Conversely, neutrophils (MCPCOUNTER) (Spearman r = −0.278, p = 8.45e-06), and endothelial cells (MCPCOUNTER, EPIC) (Spearman r = −0.309, p = 6.43e-07 and Spearman r = −0.206, p = 1.07e-03, respectively) were significantly negatively correlated with WFDC2 levels, however the correlations were overall weak (Fig. 5A–F). The putative reduction of endothelial cells in WFDC2-high tumors could reflect hypoxia-induced increases in WFDC2 levels, as has been reported to occur during renal fibrosis and in gastric cancer [26, 27].

Fig. 5
figure 5

WFDC2 levels influence immune cell infiltration. TIMER 2.0 was used to determine the relationship between immune cell infiltration and WFDC2 transcripts per million (TPM) in TCGA-OV dataset. Purity correction was performed for all analyses (A). Significantly correlated immune subsets using the indicated algorithm (TIMER, XCELL, MCPCOUNTER, or EPIC) are shown in BF

Comparison of TCGA data with DepMap ovarian cancer cell line data

We next went on to compare DepMap Cancer Cell Line Encyclopedia (CCLE) cell line expression data at https://depmap.org/portal/ (Table S5). First, we analyzed SLPI and PI3 (elafin) correlation data for 24 HGSOC cell lines. We found these genes to be strongly and significantly correlated with WFDC2, confirming their relationship with WFDC2 (Fig. 6A, B). Next, we stratified the cell lines according to median WFDC2 transcripts per million (TPM) and then analyzed the gene expression of the top five low- and top five high-WFDC2 expressing cell lines using iDEP.94 k-means clustering [28]. PCA revealed a good clustering of low- versus high-WFDC2 cell lines (Fig. 6C). Next, we performed k-means clustering using the top 500 most variable genes (Fig. 6D, Table S6). Gene ontology analysis of the resulting clusters revealed that the genes associated with low-WFDC2 were enriched for categories including extracellular matrix, cell-substrate adhesion, and angiogenesis, which matched the enriched categories we found in our TCGA analysis (Fig. 6E, Table S7). When examining the genes associated with high-WFDC2, we found the enriched categories were involved in epidermis development, epithelial cell proliferation, and negative regulation of peptidase activity (Fig. 6F, Table S8). These results are not entirely unexpected, since HE4 is a protease inhibitor with a known role in promoting proliferation [3]; however, these categories differ from enriched categories in our TCGA analysis. It is possible these differences are related to the lack of tumor microenvironment interactions and hypoxia in the cell lines that are present in ovarian tumors.
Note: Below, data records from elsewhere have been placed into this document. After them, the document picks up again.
-- pv_equiv track=rewrite | github.com/Anto-Rishath008/clinical-note-summarization | src/core.py | get_blocked_tokens
-- ===== SOURCE A (Python) =====
-- def get_blocked_tokens(tokens, n):
--     """
--     Get tokens that would create repeating n-grams.
--
--     Args:
--         tokens: list of token IDs
--         n: n-gram size
--
--     Returns:
--         set of blocked token IDs
--     """
--     if len(tokens) < n - 1:
--         return set()
--
--     # Get last n-1 tokens
--     prefix = tuple(tokens[-(n-1):])
--
--     # Find all n-grams in sequence
--     blocked = set()
--     for i in range(len(tokens) - n + 1):
--         ngram = tuple(tokens[i:i+n])
--         if ngram[:-1] == prefix:
--             blocked.add(ngram[-1])
--
--     return blocked
-- ===== SOURCE B (Python) =====
-- def get_blocked_tokens(tokens, n):
--     """
--     Get tokens that would create repeating n-grams.
--
--     Candidate-pruning rewrite: instead of re-slicing an n-gram at every
--     position, keep the list of candidate start positions and prune it one
--     pattern element at a time; survivors are exactly the occurrences of the
--     last (n-1)-gram, and the token after each survivor is blocked.
--     """
--     m = n - 1
--     L = len(tokens)
--     if m < 1 or L < n:
--         return set()
--     prefix = tokens[L - m:]
--     positions = list(range(L - m))
--     for j in range(m):
--         if not positions:
--             break
--         p = prefix[j]
--         positions = [i for i in positions if tokens[i + j] == p]
--     return {tokens[i + m] for i in positions}
-- ===== Notes on version B (the rewrite author's own statement) =====
-- stated objective: alternative
-- what changed: Replaced the per-position n-gram re-slicing and tuple comparison by a candidate-pruning scan: the list of start positions is filtered once per pattern element of the last (n-1)-gram (stopping when no candidates survive), and the token following each surviving position is collected.
-- outside the precondition, e.g. on get_blocked_tokens([5, 7, 5], -1): A returns {7}, B returns set(); on get_blocked_tokens([1, 2, 3], 0): A returns set(), B returns set()
import Mathlib
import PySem

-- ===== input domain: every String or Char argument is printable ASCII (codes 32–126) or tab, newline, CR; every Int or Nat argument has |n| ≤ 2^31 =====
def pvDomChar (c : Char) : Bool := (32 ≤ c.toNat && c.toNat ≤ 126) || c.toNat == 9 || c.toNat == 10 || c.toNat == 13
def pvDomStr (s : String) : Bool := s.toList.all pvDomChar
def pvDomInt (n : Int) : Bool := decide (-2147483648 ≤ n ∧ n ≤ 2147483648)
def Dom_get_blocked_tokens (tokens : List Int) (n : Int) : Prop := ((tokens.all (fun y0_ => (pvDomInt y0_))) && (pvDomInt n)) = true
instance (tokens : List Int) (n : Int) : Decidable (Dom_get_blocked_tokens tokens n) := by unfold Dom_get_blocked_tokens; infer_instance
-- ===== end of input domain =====

-- B replaces A's per-position n-gram slicing/comparison by pruning a candidate-position
-- list once per pattern element (an alternative algorithm with the same worst-case cost).

-- ===== PORT A =====
def get_blocked_tokens (tokens : List Int) (n : Int) : List Int :=
  if PySem.List.len tokens < n - 1 then []
  else
    let pfx := PySem.List.slice tokens (some (-(n - 1))) none
    (PySem.List.pyRange 0 (PySem.List.len tokens - n + 1) 1).foldl
      (fun blocked i =>
        let ngram := PySem.List.slice tokens (some i) (some (i + n))
        if PySem.List.slice ngram none (some (-1)) = pfx then
          -- ngram[-1]: in range for every input admitted by Pre_ (ngram nonempty there)
          PySem.Set.add blocked ((PySem.List.pyGet? ngram (-1)).getD 0)
        else blocked) []

-- ===== PORT B =====
def get_blocked_tokens_alt (tokens : List Int) (n : Int) : List Int :=
  let m := n - 1
  let L := PySem.List.len tokens
  if m < 1 || L < n then []
  else
    let pfx := PySem.List.slice tokens (some (L - m)) none
    -- 'for j in range(m): if not positions: break; …' — the break is ported as the
    -- isEmpty guard (skipping the remaining iterations is the identity on []).
    let positions := (PySem.List.pyRange 0 m 1).foldl
      (fun ps j =>
        if ps.isEmpty then ps
        else
          let p := PySem.List.pyGetD pfx j 0
          ps.filter (fun i => PySem.List.pyGetD tokens (i + j) 0 == p))
      (PySem.List.pyRange 0 (L - m) 1)
    PySem.Set.ofList (positions.map (fun i => PySem.List.pyGetD tokens (i + m) 0))

-- ===== PRECONDITION & SPEC =====
-- Pre_ excludes n ≤ 0, outside the natural domain of an n-gram size: there A either raises
-- IndexError (when tokens.length + n ≤ 1) or returns a value shaped by Python's
-- negative-slice wraparound; B returns the empty set on all such inputs.
def Pre_get_blocked_tokens (tokens : List Int) (n : Int) : Prop := 1 ≤ n
instance (tokens : List Int) (n : Int) : Decidable (Pre_get_blocked_tokens tokens n) := by unfold Pre_get_blocked_tokens; infer_instance
def pvWitness_get_blocked_tokens : List Int × Int := ([1, 2, 1], 2)

def Spec_get_blocked_tokens (tokens : List Int) (n : Int) (out : List Int) : Prop := out = get_blocked_tokens_alt tokens n
instance (tokens : List Int) (n : Int) (out : List Int) : Decidable (Spec_get_blocked_tokens tokens n out) := by unfold Spec_get_blocked_tokens; infer_instance

-- ===== CLAIM (what is proved, stated in full; the proofs are below) =====
def Claim_equal_get_blocked_tokens : Prop := ∀ (tokens : List Int) (n : Int), Dom_get_blocked_tokens tokens n → Pre_get_blocked_tokens tokens n → Spec_get_blocked_tokens tokens n (get_blocked_tokens tokens n)


-- ===== LEMMAS AND PROOFS =====

-- A's conditional-add loop is the Set of the mapped filtered list.
theorem pv_foldl_add_if {α : Type} (l : List α) (c : α → Prop) [DecidablePred c] (f : α → Int) :
    l.foldl (fun b i => if c i then PySem.Set.add b (f i) else b) ([] : List Int)
      = PySem.Set.ofList ((l.filter (fun i => decide (c i))).map f) := by
  rw [← PySem.Set.update_nil_left, PySem.Set.update_map_eq_foldl_add, List.foldl_filter]
  simp

-- equality of two length-m windows of tokens, elementwise
theorem pv_window (tokens : List Int) (mN iN : Nat) (h : iN + mN ≤ tokens.length) :
    ((tokens.drop iN).take mN = tokens.drop (tokens.length - mN))
      ↔ ∀ j < mN, tokens.getD (iN + j) 0 = (tokens.drop (tokens.length - mN)).getD j 0 := by
  have hR : (tokens.drop (tokens.length - mN)).length = mN := by
    rw [List.length_drop]; omega
  have hT : ((tokens.drop iN).take mN).length = mN := by
    rw [List.length_take, List.length_drop]; omega
  constructor
  · intro he j hj
    have := congrArg (fun l => l.getD j 0) he
    simpa [List.getD_eq_getElem?_getD, List.getElem?_take_of_lt hj, List.getElem?_drop] using this
  · intro hp
    apply List.ext_getElem (by omega)
    intro j h1 h2
    have := hp j (by omega)
    simp only [List.getD_eq_getElem?_getD, List.getElem?_drop] at this
    rw [List.getElem_take, List.getElem_drop]
    rw [List.getElem?_eq_getElem (by omega), List.getElem?_eq_getElem (by omega)] at this
    simpa using this

-- B's pruning loop (with the break guard) is one filter by the conjunction.
theorem pv_foldl_filter (k : Nat) (q : Int → Nat → Bool) (ps : List Int) :
    (List.range k).foldl (fun ps j => ps.filter (fun i => q i j)) ps
      = ps.filter (fun i => (List.range k).all (fun j => q i j)) := by
  induction k generalizing ps with
  | zero => simp
  | succ k ih =>
    rw [List.range_succ, List.foldl_append, ih]
    simp [List.filter_filter, List.all_append, Bool.and_comm]

theorem get_blocked_tokens_spec : Claim_equal_get_blocked_tokens := by
  intro tokens n _ hpre
  unfold Pre_get_blocked_tokens at hpre
  unfold Spec_get_blocked_tokens get_blocked_tokens get_blocked_tokens_alt
  simp only [PySem.List.len_eq]
  obtain ⟨nN, rfl⟩ : ∃ nN : Nat, n = (nN : Int) := ⟨n.toNat, by omega⟩
  have hn1 : 1 ≤ nN := by exact_mod_cast hpre
  split_ifs with h1 h2 h2
  · rfl
  · exfalso; simp only [Bool.or_eq_true, decide_eq_true_eq] at h2; push Not at h2; omega
  · -- A's loop yields []: either n = 1 (no position matches) or the range is empty
    simp only [Bool.or_eq_true, decide_eq_true_eq] at h2
    by_cases hone : nN = 1
    · subst hone
      rw [show ((tokens.length : Int) - ((1 : Nat) : Int) + 1) = ((tokens.length : Nat) : Int) by omega,
          PySem.List.pyRange_zero_nat]
      rw [pv_foldl_add_if]
      rw [List.filter_eq_nil_iff.mpr ?_]
      · simp
      · rintro i hi
        simp only [List.mem_map, List.mem_range] at hi
        obtain ⟨iN, hiN, rfl⟩ := hi
        simp only [decide_eq_true_eq]
        intro he
        have hlen := congrArg List.length he
        rw [show ((iN : Int) + ((1 : Nat) : Int)) = ((iN + 1 : Nat) : Int) by push_cast; ring] at hlen
        rw [PySem.List.slice_natCast, PySem.List.slice_to_neg_one] at hlen
        simp only [List.length_dropLast, List.length_take, List.length_drop,
          Nat.add_sub_cancel_left] at hlen
        rw [show (-(((1 : Nat) : Int) - 1)) = ((0 : Nat) : Int) by norm_num,
            PySem.List.slice_from_natCast, List.drop_zero] at hlen
        omega
    · have hlen : (tokens.length : Int) = (nN : Int) - 1 := by
        rcases h2 with h2 | h2 <;> omega
      rw [show ((tokens.length : Int) - (nN : Int) + 1) = ((0 : Nat) : Int) by omega,
          PySem.List.pyRange_zero_nat]
      simp
  · -- main case: 2 ≤ nN ≤ tokens.length
    simp only [Bool.or_eq_true, decide_eq_true_eq] at h2; push Not at h2
    have hn2 : 2 ≤ nN := by omega
    have hnL : nN ≤ tokens.length := by exact_mod_cast h2.2
    -- normalise the prefix and the position range on both sides
    rw [show (-((nN : Int) - 1)) = -(((nN - 1 : Nat) : Nat) : Int) by push_cast [hn1]; ring]
    rw [PySem.List.slice_from_neg_natCast _ _ (by omega)]
    rw [show ((tokens.length : Int) - (nN : Int) + 1)
          = ((tokens.length - (nN - 1) : Nat) : Int) by omega]
    rw [show ((tokens.length : Int) - ((nN : Int) - 1))
          = ((tokens.length - (nN - 1) : Nat) : Int) by omega]
    rw [PySem.List.slice_from_natCast]
    rw [show ((nN : Int) - 1) = ((nN - 1 : Nat) : Int) by omega]
    rw [PySem.List.pyRange_zero_nat, PySem.List.pyRange_zero_nat, List.foldl_map, List.foldl_map]
    rw [show (fun (ps : List Int) (j : Nat) =>
          if ps.isEmpty then ps
          else ps.filter (fun i =>
            PySem.List.pyGetD tokens (i + ((j : Nat) : Int)) 0
              == PySem.List.pyGetD (tokens.drop (tokens.length - (nN - 1))) ((j : Nat) : Int) 0))
        = (fun (ps : List Int) (j : Nat) =>
            ps.filter (fun i =>
              PySem.List.pyGetD tokens (i + ((j : Nat) : Int)) 0
                == PySem.List.pyGetD (tokens.drop (tokens.length - (nN - 1))) ((j : Nat) : Int) 0))
        from funext fun ps => funext fun j => by cases ps <;> simp]
    rw [pv_foldl_filter, pv_foldl_add_if, List.filter_map, List.map_map]
    congr 1
    rw [List.filter_congr ?_]
    · apply List.map_congr_left
      intro iN hi
      rw [List.mem_filter, List.mem_range] at hi
      have hiN : iN < tokens.length - (nN - 1) := hi.1
      simp only [Function.comp_apply]
      rw [show ((iN : Int) + (nN : Int)) = ((iN + nN : Nat) : Int) by push_cast; ring]
      rw [PySem.List.slice_natCast, PySem.List.pyGet?_neg_one]
      rw [show ((iN : Int) + ((nN - 1 : Nat) : Int)) = ((iN + (nN - 1) : Nat) : Int) by omega]
      rw [PySem.List.pyGetD_natCast]
      rw [List.getLast?_eq_getElem?]
      rw [List.length_take, List.length_drop, Nat.add_sub_cancel_left]
      have hmin : min nN (tokens.length - iN) = nN := by omega
      rw [hmin]
      rw [List.getElem?_take_of_lt (by omega), List.getElem?_drop]
      rw [List.getElem?_eq_getElem (by omega)]
      rw [List.getD_eq_getElem?_getD, List.getElem?_eq_getElem (by omega)]
    · intro iN hi
      rw [List.mem_range] at hi
      simp only [Function.comp_apply]
      rw [Bool.eq_iff_iff, decide_eq_true_eq, List.all_eq_true]
      rw [show ((iN : Int) + (nN : Int)) = ((iN + nN : Nat) : Int) by push_cast; ring]
      rw [PySem.List.slice_natCast, PySem.List.slice_to_neg_one, Nat.add_sub_cancel_left]
      rw [List.dropLast_eq_take, List.length_take, List.length_drop]
      rw [show min nN (tokens.length - iN) - 1 = nN - 1 by omega, List.take_take]
      rw [show min (nN - 1) nN = nN - 1 by omega]
      rw [pv_window tokens (nN - 1) iN (by omega)]
      constructor
      · intro hp j hj
        rw [List.mem_range] at hj
        have := hp j hj
        rw [show ((iN : Int) + (j : Int)) = ((iN + j : Nat) : Int) by push_cast; ring]
        simp only [PySem.List.pyGetD_natCast, beq_iff_eq]
        exact this
      · intro hp j hj
        have := hp j (List.mem_range.mpr hj)
        rw [show ((iN : Int) + (j : Int)) = ((iN + j : Nat) : Int) by push_cast; ring] at this
        simp only [PySem.List.pyGetD_natCast, beq_iff_eq] at this
        exact this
Overall, these results confirm the role of HE4 in regulating extracellular matrix functions, but suggest it may also have additional effects in an in vivo context versus in vitro.

Fig. 6
figure 6

Comparison of TCGA data with DepMap ovarian cancer cell line data. A, B Pearson correlation of SLPI and PI3 (elafin) with WFDC2 TPMs in DepMap HGSOC cell lines. C Principal component analysis (PCA) of the top five low- and high-WFDC2 expressing HGSOC cell lines. D Two k-means clustering analysis of the top five low- and high-WFDC2 expressing cell lines, using the 500 most variable genes. E Gene ontology analysis was performed for Cluster B genes (genes associated with low-WFDC2 in DepMap HGSOC cell lines), revealing enrichment in categories related to extracellular matrix and adhesion. Number of genes in each category (“Count”) are indicated by circle size, while adjusted p-value (“p.adjust”) is indicated by color. F Gene ontology analysis was performed for k-means cluster A genes (genes associated with high-WFDC2 in DepMap HGSOC cell lines), revealing enrichment in categories related to epidermis development, proliferation, and peptidase activity. Number of genes in each category (“Count”) are indicated by circle size, while adjusted p-value (“p.adjust”) is indicated by color

Discussion

In this analysis, we identified SLPI as the gene most prominently correlated with WFDC2. In differential gene expression analysis, it was also among the top five genes with significantly higher levels in HGSOC samples with high-WFDC2 levels. SLPI and HE4 are both WFDC proteins with reported anti-protease functions [11]. While HE4 has been extensively studied as a biomarker and for its tumor promoting functions, SLPI has received overall less attention. Our results confirmed that SLPI is a prognostic factor in ovarian cancer, with its transcript levels showing better prognostication than WFDC2. We also determined that SLPI is broadly correlated with WFDC2 across cancer types, suggesting that these two genes are frequently co-regulated. One unanswered question regarding the functions of SLPI and HE4 is whether they possess redundant anti-protease functions or if their functions are unique. Supporting their potential unique roles is one study showing their co-expression in similar tissues of the respiratory tract, but divergent subcellular localizations [10]. The question of these two proteins’ overlapping versus divergent functions will be important to answer if either protein were to be targeted therapeutically.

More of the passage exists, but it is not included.